Гумми замычал от невыразимого огорчения.
– Ты хочешь сказать, что я опять формально запутываю рассуждение? Что ты говорил о другом пространстве?
Гумми с облегчением закивал.
– Вы сказали нарочно. Но я вижу и топку, вижу пар – ему тесно.
– У тебя просто богатое воображение, Гумми.
– У меня нет воображения. Я не могу придумать чего нет.
– Ладно, я отказываюсь от своего примера. Это, ты прав, примитивно. Перейдем к более сложной машине. Поговорим о нас. Вот ты и я…
– Я думаю, машина менее примитивна, чем вы думаете… – печально сказал Гумми.
– Вот так здрасте! – изумился доктор. – Только что ты, кажется, утверждал обратное. Что в изобретениях человека нет ничего сложного, что они на несколько порядков ниже всего живого.

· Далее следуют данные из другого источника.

-- pv_equiv track=rewrite | github.com/macedos03/NS-Model | NS v2/src/yc/favar.py | _effective_p_grid
-- ===== SOURCE A (Python) =====
-- def _effective_p_grid(n_rows: int, n_states: int, p_max: int) -> list[int]:
-- 	valid = []
-- 	for p in range(1, p_max + 1):
-- 		T_eff = n_rows - p
-- 		params_per_eq = 1 + n_states * p
-- 		if T_eff > params_per_eq + 1:
-- 			valid.append(p)
-- 	return valid
-- ===== SOURCE B (Python) =====
-- def _effective_p_grid(n_rows: int, n_states: int, p_max: int) -> list[int]:
--     # A lag p is usable iff p*(n_states + 1) <= n_rows - 3, so the valid
--     # orders are simply the prefix 1..k for the largest such p (capped at p_max).
--     k = min(p_max, (n_rows - 3) // (n_states + 1))
--     return list(range(1, k + 1))
-- ===== Notes on version B (the rewrite author's own statement) =====
-- stated objective: faster
-- what changed: Replaces A's per-p loop testing n_rows - p > 2 + n_states*p with a closed-form cutoff: the valid lag orders are the prefix 1..min(p_max, (n_rows-3)//(n_states+1)), computed with one floor division; Pre_ restricts to the natural domain n_states >= 0 (a state count), where the monotone-prefix closed form is valid -- for negative n_states B divides by zero or assumes the wrong monotonicity.
-- outside the precondition, e.g. on _effective_p_grid(10, -1, 5): A returns [1, 2, 3, 4, 5], B raises ZeroDivisionError; on _effective_p_grid(10, -2, 5): A returns [1, 2, 3, 4, 5], B returns []
import Mathlib
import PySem

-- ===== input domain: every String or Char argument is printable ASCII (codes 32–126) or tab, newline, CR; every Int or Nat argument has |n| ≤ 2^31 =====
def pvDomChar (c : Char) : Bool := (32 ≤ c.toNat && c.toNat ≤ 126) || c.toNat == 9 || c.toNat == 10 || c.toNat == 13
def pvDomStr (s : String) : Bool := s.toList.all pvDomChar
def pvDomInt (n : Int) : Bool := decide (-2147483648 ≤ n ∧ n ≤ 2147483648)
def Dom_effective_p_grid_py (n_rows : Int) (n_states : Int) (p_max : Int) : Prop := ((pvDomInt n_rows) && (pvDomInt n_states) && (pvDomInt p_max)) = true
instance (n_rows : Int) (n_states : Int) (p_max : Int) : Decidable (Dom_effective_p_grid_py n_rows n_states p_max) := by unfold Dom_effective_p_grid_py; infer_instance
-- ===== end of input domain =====

-- B replaces A's per-p loop by a closed-form prefix cutoff from one floor division (objective: faster).

-- ===== PORT A =====
def effective_p_grid_py (n_rows : Int) (n_states : Int) (p_max : Int) : List Int :=
  (PySem.List.pyRange 1 (p_max + 1) 1).foldl
    (fun valid p =>
      let T_eff := n_rows - p
      let params_per_eq := 1 + n_states * p
      if T_eff > params_per_eq + 1 then valid ++ [p] else valid)
    []

-- ===== PORT B =====
def effective_p_grid_py_alt (n_rows : Int) (n_states : Int) (p_max : Int) : List Int :=
  let k := min p_max (PySem.Int.floordiv (n_rows - 3) (n_states + 1))
  PySem.List.pyRange 1 (k + 1) 1

-- ===== PRECONDITION & SPEC =====
-- Pre_ restricts to the natural domain n_states ≥ 0 (n_states is a count of states):
-- for negative n_states, B's closed-form prefix divides by zero (n_states = -1) or
-- assumes the wrong monotonicity, while A still returns a value there.
def Pre_effective_p_grid_py (n_rows : Int) (n_states : Int) (p_max : Int) : Prop := 0 ≤ n_states
instance (n_rows : Int) (n_states : Int) (p_max : Int) : Decidable (Pre_effective_p_grid_py n_rows n_states p_max) := by unfold Pre_effective_p_grid_py; infer_instance
def pvWitness_effective_p_grid_py : Int × Int × Int := (10, 1, 5)

def Spec_effective_p_grid_py (n_rows : Int) (n_states : Int) (p_max : Int) (out : List Int) : Prop := out = effective_p_grid_py_alt n_rows n_states p_max
instance (n_rows : Int) (n_states : Int) (p_max : Int) (out : List Int) : Decidable (Spec_effective_p_grid_py n_rows n_states p_max out) := by unfold Spec_effective_p_grid_py; infer_instance

-- ===== CLAIM (what is proved, stated in full; the proofs are below) =====
def Claim_equal_effective_p_grid_py : Prop := ∀ (n_rows : Int) (n_states : Int) (p_max : Int), Dom_effective_p_grid_py n_rows n_states p_max → Pre_effective_p_grid_py n_rows n_states p_max → Spec_effective_p_grid_py n_rows n_states p_max (effective_p_grid_py n_rows n_states p_max)

-- ===== LEMMAS AND PROOFS =====

-- Filtering a step-1 range by an upper bound keeps a prefix range.
theorem filter_pyRange_le (a b k : Int) :
    (PySem.List.pyRange a b 1).filter (fun x => decide (x ≤ k))
      = PySem.List.pyRange a (min b (k + 1)) 1 := by
  by_cases hab : b ≤ a
  · rw [PySem.List.pyRange_one_eq_nil hab, PySem.List.pyRange_one_eq_nil (by omega)]
    rfl
  · set m := max a (min b (k + 1)) with hm
    rw [PySem.List.pyRange_one_append a m b (by omega) (by omega), List.filter_append]
    have h1 : (PySem.List.pyRange a m 1).filter (fun x => decide (x ≤ k))
        = PySem.List.pyRange a m 1 := by
      apply List.filter_eq_self.mpr
      intro x hx
      rw [PySem.List.mem_pyRange_one] at hx
      simp only [decide_eq_true_eq]
      omega
    have h2 : (PySem.List.pyRange m b 1).filter (fun x => decide (x ≤ k)) = [] := by
      apply List.filter_eq_nil_iff.mpr
      intro x hx
      rw [PySem.List.mem_pyRange_one] at hx
      simp only [decide_eq_true_eq]
      omega
    rw [h1, h2, List.append_nil]
    by_cases h : a ≤ min b (k + 1)
    · congr 1; omega
    · rw [PySem.List.pyRange_one_eq_nil (by omega), PySem.List.pyRange_one_eq_nil (by omega)]

-- A's loop is the filter of range(1, p_max+1) by the strict-inequality test.
theorem effective_p_grid_py_eq_filter (n_rows n_states p_max : Int) :
    effective_p_grid_py n_rows n_states p_max
      = (PySem.List.pyRange 1 (p_max + 1) 1).filter
          (fun p => decide (n_rows - p > (1 + n_states * p) + 1)) := by
  unfold effective_p_grid_py
  simp only []
  rw [PySem.List.foldl_append_ite_eq_filter]
  simp

theorem effective_p_grid_py_spec' (n_rows n_states p_max : Int) (hs : 0 ≤ n_states) :
    effective_p_grid_py n_rows n_states p_max = effective_p_grid_py_alt n_rows n_states p_max := by
  rw [effective_p_grid_py_eq_filter]
  unfold effective_p_grid_py_alt
  simp only []
  set c := n_states + 1 with hc
  set a := n_rows - 3 with ha
  have hpos : (0:Int) < c := by omega
  have hpred : ∀ p ∈ PySem.List.pyRange 1 (p_max + 1) 1,
      decide (n_rows - p > (1 + n_states * p) + 1)
        = decide (p ≤ PySem.Int.floordiv a c) := by
    intro p _
    have hiff : p ≤ PySem.Int.floordiv a c ↔ p * c ≤ a :=
      PySem.Int.le_floordiv_iff_mul_le hpos
    have : (n_rows - p > (1 + n_states * p) + 1) ↔ (p ≤ PySem.Int.floordiv a c) := by
      rw [hiff]; constructor <;> intro h <;> nlinarith [h]
    simp [this]
  rw [List.filter_congr hpred, filter_pyRange_le]
  congr 1
  omega

-- ===== VERDICT (by name: the statement is the Claim_ definition above) =====
theorem effective_p_grid_py_spec : Claim_equal_effective_p_grid_py := by
  intro n_rows n_states p_max _ hpre
  exact effective_p_grid_py_spec' n_rows n_states p_max hpre
lemma solveAux_eq_searchS : ∀ fuel g, Pre_solve g → (zeros g).length < fuel →
    solveAux fuel g = searchS (zeros g) g := by
  intro fuel
  induction fuel with
  | zero => intro g _ hlen; omega
  | succ fuel ih =>
    intro g hpre hlen
    rw [solveAux]
    rw [show findEmptyCell g = (zeros g).head? from find?_eq_head?_filter _ _]
    cases hz : zeros g with
    | nil => simp [searchS]
    | cons p es =>
      obtain ⟨r, c⟩ := p
      have hvne : ∀ v : Int, v ∈ ([1, 2, 3, 4] : List Int) → v ≠ 0 := by decide
      have key : ∀ vs : List Int, (∀ v ∈ vs, v ∈ ([1, 2, 3, 4] : List Int)) →
          tryNums fuel g r c vs = tryS es g r c vs := by
        intro vs hvs
        induction vs with
        | nil => rw [tryNums, tryS]
        | cons v vs ihv =>
          have hv := hvs v List.mem_cons_self
          have hvs' : ∀ u ∈ vs, u ∈ ([1, 2, 3, 4] : List Int) :=
            fun u hu => hvs u (List.mem_cons_of_mem _ hu)
          rw [tryNums, tryS]
          by_cases hval : isValidMove g r c v
          · have hz' : zeros (pvSet g r c v) = es := by
              rw [zeros_pvSet g r c v (hvne v hv) hpre (by rw [hz]; rfl), hz, List.tail_cons]
            have hrec : solveAux fuel (pvSet g r c v) = searchS es (pvSet g r c v) := by
              rw [ih (pvSet g r c v) (pre_pvSet g r c v hpre) (by rw [hz']; rw [hz] at hlen; simp at hlen; omega), hz']
            rw [if_pos hval, if_pos hval, hrec, ihv hvs']
          · rw [if_neg hval, if_neg hval, ihv hvs']
      simp only [List.head?_cons]
      rw [searchS]
      exact key [1, 2, 3, 4] (fun v hv => hv)

-- ---------- bridge from searchS to a per-row decomposition ----------

def rowZeros (g : List (List Int)) (a : Nat) : List (Nat × Nat) :=
  (holesB g a).map (fun c => (a, c))

lemma flatMap_filter {α β : Type} (p : β → Bool) (f : α → List β) (l : List α) :
    (l.flatMap f).filter p = l.flatMap (fun a => (f a).filter p) := by
  induction l with
  | nil => rfl
  | cons a l ih => simp [List.flatMap_cons, List.filter_append, ih]

lemma zeros_eq_flatMap (g : List (List Int)) :
    zeros g = (List.range 4).flatMap (rowZeros g) := by
  unfold zeros pvPairs
  rw [flatMap_filter]
  refine congrArg (fun f => List.flatMap f (List.range 4)) (funext fun r => ?_)
  rw [List.filter_map]
  rfl

-- apply a list of (cell, value) placements along a cell list, with A's per-step check
def apply? : List (Nat × Nat) → List Int → List (List Int) → Option (List (List Int))
  | [], [], g => some g
  | (r, c) :: es, v :: vs, g =>
      if ([1, 2, 3, 4] : List Int).contains v && isValidMove g r c v then
        apply? es vs (pvSet g r c v)
      else none
  | _, _, _ => none

lemma tryS_iff (es : List (Nat × Nat)) (g : List (List Int)) (r c : Nat) :
    ∀ cands : List Int, (tryS es g r c cands = true ↔
      ∃ v ∈ cands, isValidMove g r c v = true ∧ searchS es (pvSet g r c v) = true) := by
  intro cands
  induction cands with
  | nil => rw [tryS]; simp
  | cons v vs ih =>
    rw [tryS]
    by_cases hval : isValidMove g r c v
    · rw [if_pos hval]
      by_cases hs : searchS es (pvSet g r c v)
      · simp [hs, hval]
      · simp only [Bool.not_eq_true] at hs
        simp [hs, ih, hval]
    · simp only [Bool.not_eq_true] at hval
      simp [hval, ih]

lemma searchS_append_iff : ∀ (es1 es2 : List (Nat × Nat)) (g : List (List Int)),
    (searchS (es1 ++ es2) g = true ↔
      ∃ vs h, apply? es1 vs g = some h ∧ searchS es2 h = true) := by
  intro es1
  induction es1 with
  | nil =>
    intro es2 g
    constructor
    · intro h; exact ⟨[], g, rfl, h⟩
    · rintro ⟨vs, h, happ, hs⟩
      cases vs with
      | nil => cases happ; exact hs
      | cons v vs => exact absurd happ (by simp [apply?])
  | cons e es1 ih =>
    intro es2 g
    obtain ⟨r, c⟩ := e
    rw [List.cons_append, searchS, tryS_iff]
    constructor
    · rintro ⟨v, hv, hval, hs⟩
      obtain ⟨vs, h, happ, hs2⟩ := (ih es2 _).1 hs
      refine ⟨v :: vs, h, ?_, hs2⟩
      rw [apply?, if_pos (by simp [hval, hv])]
      exact happ
    · rintro ⟨vs, h, happ, hs2⟩
      cases vs with
      | nil => exact absurd happ (by simp [apply?])
      | cons v vs =>
        rw [apply?] at happ
        by_cases hg : (([1, 2, 3, 4] : List Int).contains v && isValidMove g r c v) = true
        · rw [if_pos hg] at happ
          obtain ⟨h1, h2⟩ := Bool.and_eq_true_iff.1 hg
          exact ⟨v, by simpa using h1, h2, (ih es2 _).2 ⟨vs, h, happ, hs2⟩⟩
        · rw [if_neg hg] at happ; cases happ

-- ---------- B-side characterizations ----------

lemma mem_holesB (g : List (List Int)) (a c : Nat) :
    c ∈ holesB g a ↔ c < 4 ∧ pvCell g a c = 0 := by
  simp [holesB, List.mem_filter, List.mem_range, and_comm]

lemma nodup_holesB (g : List (List Int)) (a : Nat) : (holesB g a).Nodup :=
  (List.nodup_range).filter _

-- the valid extensions a run of B's inner comprehension produces
def RowTailOk (rp : PySem.Set Int) : List (Nat × Int) → List Nat → List (Nat × Int) → Prop
  | _, [], tail => tail = []
  | done, c :: hs, tail =>
      match tail with
      | [] => False
      | (c', v) :: t => c' = c ∧ v ∈ ([1, 2, 3, 4] : List Int) ∧ rp.contains v = false ∧
          (∀ p ∈ done, p.2 ≠ v) ∧ RowTailOk rp (done ++ [(c, v)]) hs t

lemma mem_compStep (rp : PySem.Set Int) (outs : List (List (Nat × Int))) (c : Nat)
    (x : List (Nat × Int)) :
    x ∈ compStep rp outs c ↔ ∃ done ∈ outs, ∃ v, v ∈ ([1, 2, 3, 4] : List Int) ∧
      rp.contains v = false ∧ (∀ p ∈ done, p.2 ≠ v) ∧ x = done ++ [(c, v)] := by
  simp only [compStep, List.mem_flatMap]
  constructor
  · rintro ⟨done, hd, v, hvmem, hx⟩
    by_cases hcond : (!(rp.contains v) && done.all (fun p => p.2 != v)) = true
    · rw [if_pos hcond] at hx
      obtain ⟨h1, h2⟩ := Bool.and_eq_true_iff.1 hcond
      refine ⟨done, hd, v, hvmem, by simpa using h1, ?_, by simpa using hx⟩
      intro p hp
      have := List.all_eq_true.1 h2 p hp
      simpa using this
    · rw [if_neg hcond] at hx; simp at hx
  · rintro ⟨done, hd, v, hvmem, h1, h2, hx⟩
    refine ⟨done, hd, v, hvmem, ?_⟩
    rw [if_pos]
    · simp [hx]
    · simp only [Bool.and_eq_true, Bool.not_eq_true', List.all_eq_true]
      exact ⟨h1, fun p hp => by simpa using h2 p hp⟩

lemma mem_foldl_compStep (rp : PySem.Set Int) :
    ∀ (hs : List Nat) (outs : List (List (Nat × Int))) (x : List (Nat × Int)),
      x ∈ hs.foldl (compStep rp) outs ↔
        ∃ done ∈ outs, ∃ tail, x = done ++ tail ∧ RowTailOk rp done hs tail := by
  intro hs
  induction hs with
  | nil =>
    intro outs x
    simp only [List.foldl_nil, RowTailOk]
    constructor
    · intro h; exact ⟨x, h, [], by simp, rfl⟩
    · rintro ⟨done, hd, tail, hx, ht⟩
      subst ht
      simp only [List.append_nil] at hx
      subst hx
      exact hd
  | cons c hs ih =>
    intro outs x
    rw [List.foldl_cons, ih]
    constructor
    · rintro ⟨d', hd', tail, hx, ht⟩
      obtain ⟨done, hd, v, hvmem, h1, h2, hde⟩ := (mem_compStep rp outs c d').1 hd'
      subst hde
      refine ⟨done, hd, (c, v) :: tail, by simp [hx], ?_⟩
      exact ⟨rfl, hvmem, h1, h2, ht⟩
    · rintro ⟨done, hd, tail, hx, ht⟩
      cases tail with
      | nil => exact absurd ht (by simp [RowTailOk])
      | cons p t =>
        obtain ⟨pc, pv⟩ := p
        obtain ⟨hpc, hvmem, h1, h2, ht'⟩ := ht
        subst hpc
        refine ⟨done ++ [(pc, pv)],
          (mem_compStep rp outs pc _).2 ⟨done, hd, pv, hvmem, h1, h2, rfl⟩,
          t, by simp [hx], ht'⟩

lemma mem_rowComps (g : List (List Int)) (a : Nat) (comp : List (Nat × Int)) :
    comp ∈ rowComps g a ↔ RowTailOk (rowPreB g a) [] (holesB g a) comp := by
  rw [rowComps, mem_foldl_compStep]
  constructor
  · rintro ⟨done, hd, tail, hx, ht⟩
    simp only [List.mem_singleton] at hd
    subst hd; simpa [hx] using ht
  · intro h; exact ⟨[], by simp, comp, by simp, h⟩

lemma rowTailOk_cols (rp : PySem.Set Int) :
    ∀ (hs : List Nat) (done tail : List (Nat × Int)),
      RowTailOk rp done hs tail → tail.map Prod.fst = hs := by
  intro hs
  induction hs with
  | nil => intro done tail h; simp [RowTailOk] at h; simp [h]
  | cons c hs ih =>
    intro done tail h
    cases tail with
    | nil => exact absurd h (by simp [RowTailOk])
    | cons p t =>
      obtain ⟨pc, pv⟩ := p
      obtain ⟨hpc, _, _, _, ht⟩ := h
      subst hpc
      simp [ih _ _ ht]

Гумми пожевал от невыразимости.
– Ты меня не понял?.. Порядок, Гумми, – это, как бы сказать, уровень, что ли.
Гумми кивнул:
– Я понимаю порядок. Порядок – это когда правильно. А правильно – это когда на своем месте. Машина, и человек, и небо… Я сказал, что машина сложнее именно потому, что она не снаружи. Она не сама. Она более сложна, чем нам кажется снаружи, потому что… в ней часть нашей сложности. Не мы сложнее ее, а она проще нас. – Гумми запыхался от усилий речи, как паровоз. – Я не могу это сказать словами.
– Ты же не можешь отрицать, что человек стал человеком именно потому, что развился – познал, изобрел, научился? Человек – самое сложное, что есть на Земле, именно потому, что начинал с простого. Без колеса, рычага, паруса он бы остался на примитивном уровне.
Гумми страдал. Они будто рыли туннель с двух сторон, не видя друг друга: доктор искал слова попроще со своей стороны, Гумми же не находил слов для того, что было ему так ясно.
– Это еще сложнее, – булькнул он.
– То есть? я тебя не понимаю, Гумми.
– Колесо, рычаг – сложнее.
– Сложнее паровоза?!
– Конечно.
– Я попробую выразить… это интересно… Не значит ли твоя мысль, что кирпич сложнее дома, что атом сложнее молекулы, что клетка сложнее организма, что вообще элемент сложнее соединения?
Гумми радостно закивал.
– Но – почему же сложнее?? – взорвался доктор.